*INSTRUCTIONS TO FOLLOW*
Set down a word-for-word copy of the data below, limited to the lines from the first through the line with "import Mathlib".

*DATASET RECORDS*
☆ ☆ ☆ ☆ ☆ ☆ ☆
-- pv_equiv track=rewrite | github.com/daniel-reich/turbo-robot | AWYR47h7vCCwDmoXF_9.py | is_goal_scored
-- ===== SOURCE A (Python) =====
-- def is_goal_scored(arrays):
--     goal_definition, ball_location, counter = [], [], 0
--     for array in arrays:
--         for i in range(0,len(list(array[0])),1):
--             if list(array[0])[i] == "#" and len(goal_definition) < 2:
--                 goal_definition.append(i)
--             if list(array[0])[i] == "0":
--                 ball_location.append(counter)
--                 ball_location.append(i)
--         counter +=1
--     return True if ball_location[1] > goal_definition[0] and ball_location[1] < goal_definition[1] and ball_location[0] <= 2 else False
-- ===== SOURCE B (Python) =====
-- def _goalposts(arrays):
--     posts = []
--     for array in arrays:
--         for i, ch in enumerate(array[0]):
--             if ch == "#":
--                 posts.append(i)
--                 if len(posts) == 2:
--                     return posts
--     return posts
--
--
-- def _ball(arrays):
--     for row, array in enumerate(arrays):
--         for i, ch in enumerate(array[0]):
--             if ch == "0":
--                 return (row, i)
--     return None
--
--
-- def is_goal_scored(arrays):
--     posts = _goalposts(arrays)
--     ball = _ball(arrays)
--     return posts[0] < ball[1] < posts[1] and ball[0] <= 2
-- ===== Notes on version B (the rewrite author's own statement) =====
-- stated objective: simpler
-- what changed: A's single combined fold threading a goal list, a flat ball list and a row counter is replaced by two independent early-exiting passes: one collecting the first two '#' columns (returning as soon as it has two), one returning the (row, col) of the first '0'.
import Mathlib
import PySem

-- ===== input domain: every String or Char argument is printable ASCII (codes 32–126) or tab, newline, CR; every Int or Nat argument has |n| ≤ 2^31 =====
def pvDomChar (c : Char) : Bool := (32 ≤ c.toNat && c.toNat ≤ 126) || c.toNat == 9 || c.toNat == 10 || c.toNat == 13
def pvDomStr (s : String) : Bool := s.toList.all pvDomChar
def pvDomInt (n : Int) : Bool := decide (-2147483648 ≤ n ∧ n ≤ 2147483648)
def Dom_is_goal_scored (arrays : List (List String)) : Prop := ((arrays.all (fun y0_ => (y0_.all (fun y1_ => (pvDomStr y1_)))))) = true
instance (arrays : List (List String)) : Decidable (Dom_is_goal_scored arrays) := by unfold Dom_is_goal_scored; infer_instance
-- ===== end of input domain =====

-- B replaces A's single combined scan (one fold threading goal list, flat ball list and a row
-- counter) by two independent early-exiting passes: one collecting the first two '#' columns,
-- one finding the first '0'; objective: simpler decomposition, same results wherever A returns.

-- shared reading of a row: `array[0]` as a char list ("" only where Python would raise, outside Pre_)
def hd0 (array : List String) : List Char := ((PySem.List.pyGet? array 0).getD "").toList

-- ===== PORT A =====
def is_goal_scored (arrays : List (List String)) : Bool :=
  let st := arrays.foldl
    (fun (st : List Int × List Int × Int) array =>
      let s := hd0 array
      let p := (PySem.List.pyRange 0 (s.length : Int) 1).foldl
        (fun (p : List Int × List Int) i =>
          let c := PySem.List.pyGetD s i ' '
          (if c = '#' ∧ p.1.length < 2 then p.1 ++ [i] else p.1,
           if c = '0' then p.2 ++ [st.2.2, i] else p.2))
        (st.1, st.2.1)
      (p.1, p.2, st.2.2 + 1))
    ([], [], 0)
  if PySem.List.pyGetD st.2.1 1 0 > PySem.List.pyGetD st.1 0 0 ∧
     PySem.List.pyGetD st.2.1 1 0 < PySem.List.pyGetD st.1 1 0 ∧
     PySem.List.pyGetD st.2.1 0 0 ≤ 2 then true else false

-- ===== PORT B =====
-- inner loop of _goalposts: walk one enumerated row; Bool = the early `return posts` fired
def postsRow : List (Int × Char) → List Int → List Int × Bool
  | [], posts => (posts, false)
  | (i, ch) :: rest, posts =>
    if ch = '#' then
      let posts' := posts ++ [i]
      if posts'.length = 2 then (posts', true) else postsRow rest posts'
    else postsRow rest posts

def goalposts : List (List String) → List Int → List Int
  | [], posts => posts
  | array :: rest, posts =>
    let pr := postsRow (PySem.List.enumerate (hd0 array) 0) posts
    if pr.2 then pr.1 else goalposts rest pr.1

-- inner loop of _ball: first '0' column in one enumerated row
def ballRow : List (Int × Char) → Option Int
  | [] => none
  | (i, ch) :: rest => if ch = '0' then some i else ballRow rest

def findBall : List (Int × List String) → Option (Int × Int)
  | [] => none
  | (row, array) :: rest =>
    match ballRow (PySem.List.enumerate (hd0 array) 0) with
    | some i => some (row, i)
    | none => findBall rest

def is_goal_scored_alt (arrays : List (List String)) : Bool :=
  let posts := goalposts arrays []
  match findBall (PySem.List.enumerate arrays 0) with
  | none => false  -- Python B raises here (no ball), as A does; outside Pre_
  | some b =>
    decide (PySem.List.pyGetD posts 0 0 < b.2) &&
      (decide (b.2 < PySem.List.pyGetD posts 1 0) && decide (b.1 ≤ 2))

-- ===== PRECONDITION & SPEC =====
-- spec-level description of the input (used only by Pre_ and the proofs):
-- columns of all occurrences of `ch` in one row, first string, then over all rows
def posOf (ch : Char) : List Char → Int → List Int
  | [], _ => []
  | c :: cs, i => (if c = ch then [i] else []) ++ posOf ch cs (i + 1)

def hashCols (arrays : List (List String)) : List Int :=
  arrays.flatMap (fun array => posOf '#' (hd0 array) 0)

def ballPairsFrom : List (List String) → Int → List (Int × Int)
  | [], _ => []
  | array :: rest, r => (posOf '0' (hd0 array) 0).map (fun i => (r, i)) ++ ballPairsFrom rest (r + 1)

-- Pre_ = exactly the inputs where Python A returns: every row nonempty (else array[0] raises),
-- some '0' exists (else ball_location[1] raises), and either two '#' exist or the first '0' is
-- not right of the single first '#' (else goal_definition[0] or goal_definition[1] raises IndexError).
def Pre_is_goal_scored (arrays : List (List String)) : Prop :=
  (∀ array ∈ arrays, array ≠ []) ∧
  ballPairsFrom arrays 0 ≠ [] ∧
  (2 ≤ (hashCols arrays).length ∨
    (hashCols arrays ≠ [] ∧ (ballPairsFrom arrays 0).headI.2 ≤ (hashCols arrays).headI))
instance (arrays : List (List String)) : Decidable (Pre_is_goal_scored arrays) := by
  unfold Pre_is_goal_scored; infer_instance

def pvWitness_is_goal_scored : List (List String) := [["#0#"]]

def Spec_is_goal_scored (arrays : List (List String)) (out : Bool) : Prop := out = is_goal_scored_alt arrays
instance (arrays : List (List String)) (out : Bool) : Decidable (Spec_is_goal_scored arrays out) := by unfold Spec_is_goal_scored; infer_instance

-- ===== CLAIM (what is proved, stated in full; the proofs are below) =====
def Claim_equal_is_goal_scored : Prop := ∀ (arrays : List (List String)), Dom_is_goal_scored arrays → Pre_is_goal_scored arrays → Spec_is_goal_scored arrays (is_goal_scored arrays)

-- ===== LEMMAS AND PROOFS =====

theorem posOf_concat (ch : Char) (t : List Char) (c : Char) (i : Int) :
    posOf ch (t ++ [c]) i = posOf ch t i ++ (if c = ch then [i + t.length] else []) := by
  induction t generalizing i with
  | nil => simp [posOf]
  | cons a t ih => simp [posOf, ih, add_assoc]; ring_nf


theorem pyGetD_concat_left (t : List Char) (c d : Char) (i : Int) (h0 : 0 ≤ i) (h1 : i < t.length) :
    PySem.List.pyGetD (t ++ [c]) i d = PySem.List.pyGetD t i d := by
  obtain ⟨n, rfl⟩ := Int.eq_ofNat_of_zero_le h0
  simp [pysem]
  rw [List.getElem?_append_left (by exact_mod_cast h1)]

theorem innerA (s : List Char) (g b : List Int) (counter : Int) (hg : g.length ≤ 2) :
    (PySem.List.pyRange 0 (s.length : Int) 1).foldl
      (fun (p : List Int × List Int) i =>
        (if PySem.List.pyGetD s i ' ' = '#' ∧ p.1.length < 2 then p.1 ++ [i] else p.1,
         if PySem.List.pyGetD s i ' ' = '0' then p.2 ++ [counter, i] else p.2)) (g, b)
    = ((g ++ posOf '#' s 0).take 2,
       b ++ (posOf '0' s 0).flatMap (fun i => [counter, i])) := by
  induction s using List.reverseRecOn with
  | nil => simp [PySem.List.pyRange_one_eq_nil, posOf, List.take_of_length_le hg]
  | append_singleton t c ih =>
    have hlen : ((t ++ [c]).length : Int) = (t.length : Int) + 1 := by simp
    rw [hlen, PySem.List.pyRange_one_succ_right (by positivity), List.foldl_append]
    have hcong : (PySem.List.pyRange 0 (t.length : Int) 1).foldl
        (fun (p : List Int × List Int) i =>
          (if PySem.List.pyGetD (t ++ [c]) i ' ' = '#' ∧ p.1.length < 2 then p.1 ++ [i] else p.1,
           if PySem.List.pyGetD (t ++ [c]) i ' ' = '0' then p.2 ++ [counter, i] else p.2)) (g, b)
        = (PySem.List.pyRange 0 (t.length : Int) 1).foldl
        (fun (p : List Int × List Int) i =>
          (if PySem.List.pyGetD t i ' ' = '#' ∧ p.1.length < 2 then p.1 ++ [i] else p.1,
           if PySem.List.pyGetD t i ' ' = '0' then p.2 ++ [counter, i] else p.2)) (g, b) := by
      apply PySem.List.foldl_congr_mem
      intro a x hx
      rw [PySem.List.mem_pyRange_one] at hx
      rw [pyGetD_concat_left t c ' ' x hx.1 hx.2]
    rw [hcong, ih]
    have hget : PySem.List.pyGetD (t ++ [c]) (t.length : Int) ' ' = c := by simp [pysem]
    simp only [List.foldl_cons, List.foldl_nil, hget, posOf_concat, zero_add]
    refine Prod.ext ?_ ?_ <;> dsimp only
    · by_cases hc : c = '#'
      · by_cases h2 : (g ++ posOf '#' t 0).length < 2
        · rw [List.take_of_length_le (by omega : (g ++ posOf '#' t 0).length ≤ 2),
              if_pos ⟨hc, h2⟩, if_pos hc, ← List.append_assoc,
              List.take_of_length_le (by simp only [List.length_append, List.length_cons, List.length_nil]; simp only [List.length_append] at h2; omega)]
        · rw [if_neg (fun h => absurd h.2 (by simp only [List.length_take]; omega)), if_pos hc]
          conv_rhs => rw [← List.append_assoc,
            List.take_append_of_le_length (show 2 ≤ (g ++ posOf '#' t 0).length by omega)]
      · simp [hc]
    · by_cases hz : c = '0' <;> simp [hz]

theorem take_two_append (L y : List Int) : (L.take 2 ++ y).take 2 = (L ++ y).take 2 := by
  match L with
  | [] => rfl
  | [a] => rfl
  | a :: b :: L' => simp [List.take]

theorem outerA (arrays : List (List String)) (g b : List Int) (counter : Int) (hg : g.length ≤ 2) :
    arrays.foldl
      (fun (st : List Int × List Int × Int) array =>
        let s := hd0 array
        let p := (PySem.List.pyRange 0 (s.length : Int) 1).foldl
          (fun (p : List Int × List Int) i =>
            (if PySem.List.pyGetD s i ' ' = '#' ∧ p.1.length < 2 then p.1 ++ [i] else p.1,
             if PySem.List.pyGetD s i ' ' = '0' then p.2 ++ [st.2.2, i] else p.2))
          (st.1, st.2.1)
        (p.1, p.2, st.2.2 + 1))
      (g, b, counter)
    = ((g ++ hashCols arrays).take 2,
       b ++ (ballPairsFrom arrays counter).flatMap (fun p => [p.1, p.2]),
       counter + arrays.length) := by
  induction arrays generalizing g b counter with
  | nil => simp [hashCols, ballPairsFrom, List.take_of_length_le hg]
  | cons a rest ih =>
    simp only [List.foldl_cons]
    rw [innerA (hd0 a) g b counter hg]
    rw [ih _ _ _ (by simp [List.length_take])]
    refine Prod.ext ?_ (Prod.ext ?_ ?_) <;> dsimp only
    · rw [take_two_append]; simp [hashCols, List.append_assoc]
    · simp [ballPairsFrom, List.flatMap_map]
    · simp; omega

theorem postsRow_eq (s : List Char) (i : Int) (posts : List Int) (h : posts.length ≤ 1) :
    postsRow (PySem.List.enumerate s i) posts
      = ((posts ++ posOf '#' s i).take 2, decide (2 ≤ (posts ++ posOf '#' s i).length)) := by
  induction s generalizing i posts with
  | nil =>
    simp [PySem.List.enumerate_nil, postsRow, posOf,
      List.take_of_length_le (by omega : posts.length ≤ 2)]
    omega
  | cons c cs ih =>
    rw [PySem.List.enumerate_cons]
    simp only [postsRow, posOf]
    by_cases hc : c = '#'
    · simp only [if_pos hc]
      by_cases h2 : (posts ++ [i]).length = 2
      · rw [if_pos h2]
        refine Prod.ext ?_ ?_ <;> dsimp only
        · rw [← List.append_assoc,
            List.take_append_of_le_length (by omega : 2 ≤ (posts ++ [i]).length),
            List.take_of_length_le (by omega : (posts ++ [i]).length ≤ 2)]
        · rw [eq_comm, decide_eq_true_iff]
          simp only [List.length_append, List.length_cons, List.length_nil] at h2 ⊢
          omega
      · rw [if_neg h2]
        rw [ih (i + 1) (posts ++ [i])
          (by simp only [List.length_append, List.length_cons, List.length_nil] at h2 ⊢; omega)]
        simp [List.append_assoc]
    · simp only [if_neg hc]
      rw [ih (i + 1) posts h]
      simp

theorem goalposts_eq (arrays : List (List String)) (posts : List Int) (h : posts.length ≤ 1) :
    goalposts arrays posts = (posts ++ hashCols arrays).take 2 := by
  induction arrays generalizing posts with
  | nil => simp [goalposts, hashCols, List.take_of_length_le (by omega : posts.length ≤ 2)]
  | cons a rest ih =>
    simp only [goalposts, postsRow_eq (hd0 a) 0 posts h]
    by_cases h2 : 2 ≤ (posts ++ posOf '#' (hd0 a) 0).length
    · rw [if_pos (by simpa using h2)]
      have : hashCols (a :: rest) = posOf '#' (hd0 a) 0 ++ hashCols rest := by
        simp [hashCols]
      rw [this, ← List.append_assoc, List.take_append_of_le_length h2]
    · rw [if_neg (by simpa using h2)]
      rw [ih _ (by simp only [List.length_take, List.length_append] at h2 ⊢; omega), take_two_append, List.append_assoc]
      simp [hashCols]

theorem ballRow_eq (s : List Char) (i : Int) :
    ballRow (PySem.List.enumerate s i) = (posOf '0' s i).head? := by
  induction s generalizing i with
  | nil => simp [PySem.List.enumerate_nil, ballRow, posOf]
  | cons c cs ih =>
    rw [PySem.List.enumerate_cons]
    by_cases hz : c = '0' <;> simp [ballRow, posOf, hz, ih]

theorem findBall_eq (arrays : List (List String)) (r : Int) :
    findBall (PySem.List.enumerate arrays r) = (ballPairsFrom arrays r).head? := by
  induction arrays generalizing r with
  | nil => simp [PySem.List.enumerate_nil, findBall, ballPairsFrom]
  | cons a rest ih =>
    rw [PySem.List.enumerate_cons]
    simp only [findBall, ballRow_eq]
    cases hp : posOf '0' (hd0 a) 0 with
    | nil => simp [ballPairsFrom, hp, ih]
    | cons x xs => simp [ballPairsFrom, hp]

-- ===== VERDICT (by name: the statement is the Claim_ definition above) =====
theorem is_goal_scored_spec : Claim_equal_is_goal_scored := by
  intro arrays _ hpre
  unfold Spec_is_goal_scored
  obtain ⟨-, hball, -⟩ := hpre
  simp only [is_goal_scored, is_goal_scored_alt]
  rw [outerA arrays [] [] 0 (by simp), goalposts_eq arrays [] (by simp), findBall_eq arrays 0]
  cases hbp : ballPairsFrom arrays 0 with
  | nil => exact absurd hbp hball
  | cons p tl =>
    simp only [List.nil_append, List.head?_cons, List.flatMap_cons, List.cons_append]
    have h1 : PySem.List.pyGetD (p.1 :: p.2 :: List.flatMap (fun p => [p.1, p.2]) tl) 1 0 = p.2 := by
      rw [PySem.List.pyGetD_ofNat']; rfl
    have h0 : PySem.List.pyGetD (p.1 :: p.2 :: List.flatMap (fun p => [p.1, p.2]) tl) 0 0 = p.1 := by
      rw [PySem.List.pyGetD_ofNat']; rfl
    rw [h1, h0]
    by_cases c1 : PySem.List.pyGetD (List.take 2 (hashCols arrays)) 0 0 < p.2 <;>
      by_cases c2 : p.2 < PySem.List.pyGetD (List.take 2 (hashCols arrays)) 1 0 <;>
        by_cases c3 : p.1 ≤ 2 <;>
          simp [c1, c2, c3]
☆ ☆ ☆ ☆ ☆ ☆ ☆
*ANSWER BOX*
-- pv_equiv track=rewrite | github.com/daniel-reich/turbo-robot | AWYR47h7vCCwDmoXF_9.py | is_goal_scored
-- ===== SOURCE A (Python) =====
-- def is_goal_scored(arrays):
--     goal_definition, ball_location, counter = [], [], 0
--     for array in arrays:
--         for i in range(0,len(list(array[0])),1):
--             if list(array[0])[i] == "#" and len(goal_definition) < 2:
--                 goal_definition.append(i)
--             if list(array[0])[i] == "0":
--                 ball_location.append(counter)
--                 ball_location.append(i)
--         counter +=1
--     return True if ball_location[1] > goal_definition[0] and ball_location[1] < goal_definition[1] and ball_location[0] <= 2 else False
-- ===== SOURCE B (Python) =====
-- def _goalposts(arrays):
--     posts = []
--     for array in arrays:
--         for i, ch in enumerate(array[0]):
--             if ch == "#":
--                 posts.append(i)
--                 if len(posts) == 2:
--                     return posts
--     return posts
--
--
-- def _ball(arrays):
--     for row, array in enumerate(arrays):
--         for i, ch in enumerate(array[0]):
--             if ch == "0":
--                 return (row, i)
--     return None
--
--
-- def is_goal_scored(arrays):
--     posts = _goalposts(arrays)
--     ball = _ball(arrays)
--     return posts[0] < ball[1] < posts[1] and ball[0] <= 2
-- ===== Notes on version B (the rewrite author's own statement) =====
-- stated objective: simpler
-- what changed: A's single combined fold threading a goal list, a flat ball list and a row counter is replaced by two independent early-exiting passes: one collecting the first two '#' columns (returning as soon as it has two), one returning the (row, col) of the first '0'.
import Mathlib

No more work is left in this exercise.